Rubén Sellés da instrucciones a sus jugadores en el partido del Real Zaragoza en Santander. / CARLOS GIL-ROIG

Sergio Pérez

Sergio Pérez

Zaragoza

Rubén Sellés ha cambiado al Real Zaragoza a todos los niveles, también físicamente. El propio entrenador reveló tras la victoria en Santander que su equipo está entre los que mejores datos ofrece cada jornada en Segunda. La evolución salta a la vista. El ritmo, la velocidad, el brío y la intensidad de los jugadores se ha disparado desde la llegada del entrenador valenciano, quien desde el principio puso una palabra en el centro de sus grandes objetivos: competitividad.

La competitividad en todas las esferas, en el juego, en la mentalidad y en el despliegue sobre el campo. Gracias a la mano del técnico, el Real Zaragoza ha resurgido de sus propias cenizas y ha alimentado las esperanzas de permanencia con verdades y razones fundadas.

La energía, la garra, el nervio, la fuerza, la capacidad para mantener un ritmo alto de juego, con constancia y sin caídas, han sido factores claves en la resurrección del Real Zaragoza y uno de los principales efectos del impacto de la llegada de Sellés. El equipo juega ahora a otra cosa, lejos de aquel trote cochinero con el que no iba a ningún lado.

Sellés quiere ritmo, ritmo y más ritmo. Todo el rato, cada minuto, en cada momento. Por ello, el Real Zaragoza está en el mercado buscando ese perfil de jugador para el invierno: poderoso, con muchas piernas, robusto y resistente.

El nigeriano Willy Agada es el gran objeto de deseo para reforzar la delantera. Se trata de un punta con un físico privilegiado, con un tren inferior vigoroso y capacitado para jugar tanto de delantero centro como de extremo. En las últimas temporadas ha estado en la MLS estadounidense entre el Sporting Kansas City y el Real Salt Lake. En tres años y medio ha hecho 23 goles en 86 partidos.

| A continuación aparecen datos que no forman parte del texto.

-- pv_equiv track=rewrite | github.com/aktaylor08/advent-of-code | aoc/y2023/day14.py | tilt_up
-- ===== SOURCE A (Python) =====
-- def tilt_up(rocks: list[list[str]]) -> list[list[str]]:
--     for col in range(len(rocks[0])):
--         for row in range(len(rocks)):
--             if rocks[row][col] in ["O", "#"]:
--                 continue
--             for up in range(row + 1, len(rocks)):
--                 if rocks[up][col] == "#":
--                     break
--                 if rocks[up][col] == "O":
--                     rocks[row][col] = "O"
--                     rocks[up][col] = "."
--                     break
--     return rocks
-- ===== SOURCE B (Python) =====
-- # Segment-based rebuild: per column, split on '#' walls and pack each segment's
-- # 'O's to the top in one pass, instead of A's quadratic nearest-rock scan per cell.
-- # Like A, mutates rocks in place and returns it.
--
-- def _pack(seg):
--     k = sum(1 for c in seg if c == "O")
--     return ["O"] * k + [("." if c == "O" else c) for c in seg[k:]]
--
--
-- def tilt_up(rocks: list[list[str]]) -> list[list[str]]:
--     for col in range(len(rocks[0])):
--         column = [row[col] for row in rocks]
--         out = []
--         seg = []
--         for cell in column:
--             if cell == "#":
--                 out.extend(_pack(seg))
--                 out.append("#")
--                 seg = []
--             else:
--                 seg.append(cell)
--         out.extend(_pack(seg))
--         for r, v in enumerate(out):
--             rocks[r][col] = v
--     return rocks
-- ===== Notes on version B (the rewrite author's own statement) =====
-- stated objective: faster
-- what changed: A scans downward from every non-rock cell to find the nearest 'O' (quadratic per column); B rebuilds each column in one pass by splitting it at '#' walls and packing each segment's 'O' count to the top.
-- outside the precondition, e.g. on tilt_up([]): A raises IndexError, B raises IndexError; on tilt_up([['.', '.'], ['O']]): A raises IndexError, B raises IndexError
import Mathlib
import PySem

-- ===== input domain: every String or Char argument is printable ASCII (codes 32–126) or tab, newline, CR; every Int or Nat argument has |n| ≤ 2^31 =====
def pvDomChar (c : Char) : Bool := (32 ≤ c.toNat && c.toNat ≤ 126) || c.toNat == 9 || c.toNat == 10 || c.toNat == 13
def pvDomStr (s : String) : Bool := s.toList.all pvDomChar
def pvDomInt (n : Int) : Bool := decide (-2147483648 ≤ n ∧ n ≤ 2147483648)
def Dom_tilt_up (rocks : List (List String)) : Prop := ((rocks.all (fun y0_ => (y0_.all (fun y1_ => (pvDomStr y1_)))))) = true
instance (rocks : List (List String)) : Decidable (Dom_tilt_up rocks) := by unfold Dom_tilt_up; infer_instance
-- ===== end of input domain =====

-- B replaces A's per-cell downward scan by a per-column segment rebuild (split at '#',
-- pack the 'O's of each segment to the top in one pass); objective: faster.
-- Both A and B mutate `rocks` in place in Python; the equivalence proved here is about
-- the returned value (which is the mutated grid itself, identical for both).

-- ===== PORT A =====
-- rocks[r][c] read with Python's semantics on the admitted (in-bounds) inputs
def getC (g : List (List String)) (r c : Nat) : String := (g.getD r []).getD c ""

-- rocks[r][c] = v
def setC : List (List String) → Nat → Nat → String → List (List String)
  | [], _, _, _ => []
  | row :: rest, 0, c, v => row.set c v :: rest
  | row :: rest, r + 1, c, v => row :: setC rest r c v

-- the inner `for up in range(row+1, len(rocks))` loop with its two breaks
def pullA (g : List (List String)) (col row : Nat) : List Nat → List (List String)
  | [] => g
  | u :: us =>
    if getC g u col = "#" then g
    else if getC g u col = "O" then setC (setC g row col "O") u col "."
    else pullA g col row us

-- body of `for row in range(len(rocks))`
def stepA (n col : Nat) (g : List (List String)) (row : Nat) : List (List String) :=
  if getC g row col = "O" ∨ getC g row col = "#" then g
  else pullA g col row (List.range' (row + 1) (n - (row + 1)))

def tilt_up (rocks : List (List String)) : List (List String) :=
  (List.range (rocks.headD []).length).foldl
    (fun g col => (List.range rocks.length).foldl (stepA rocks.length col) g) rocks

-- ===== PORT B =====
-- _pack: k 'O's on top, the rest with each 'O' replaced by '.'
def pack (seg : List String) : List String :=
  List.replicate (seg.countP (fun c => c == "O")) "O" ++
    (seg.drop (seg.countP (fun c => c == "O"))).map (fun c => if c == "O" then "." else c)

Agada, de 26 años, es un perfil totalmente distinto a Kodro. Más pequeño, 1,76 metros, pero muy fuerte, 74 kilos. Un jugador que complementaría lo que ya le está funcionando a Sellés jugando con Kenan como referencia arriba y para apuntalar una idea: la de ser un equipo de altas revoluciones, poderoso físicamente. Por el costado izquierdo, Valery se hizo con la titularidad pero aún no ha conseguido romper. En su ausencia, Marcos Cuenca jugó por ese lado. Agada añadiría otra variante tanto en la zona del nueve como por banda.

Sellés ha completado ya la primera parte del trabajo y ha puesto la zona de la permanencia a tiro, cuando lo que heredó era un muerto en vida. Pero, sobre todas las cosas, ha construido un equipo con identidad, casi siempre competitivo y capaz de ganarle a cualquiera, cuando el que él recogió perdía con cualquiera y le costaba un mundo sumar. Todo lo que la SAD consiga añadir hasta el 2 de febrero a la causa de la salvación será bueno para el futuro del Real Zaragoza.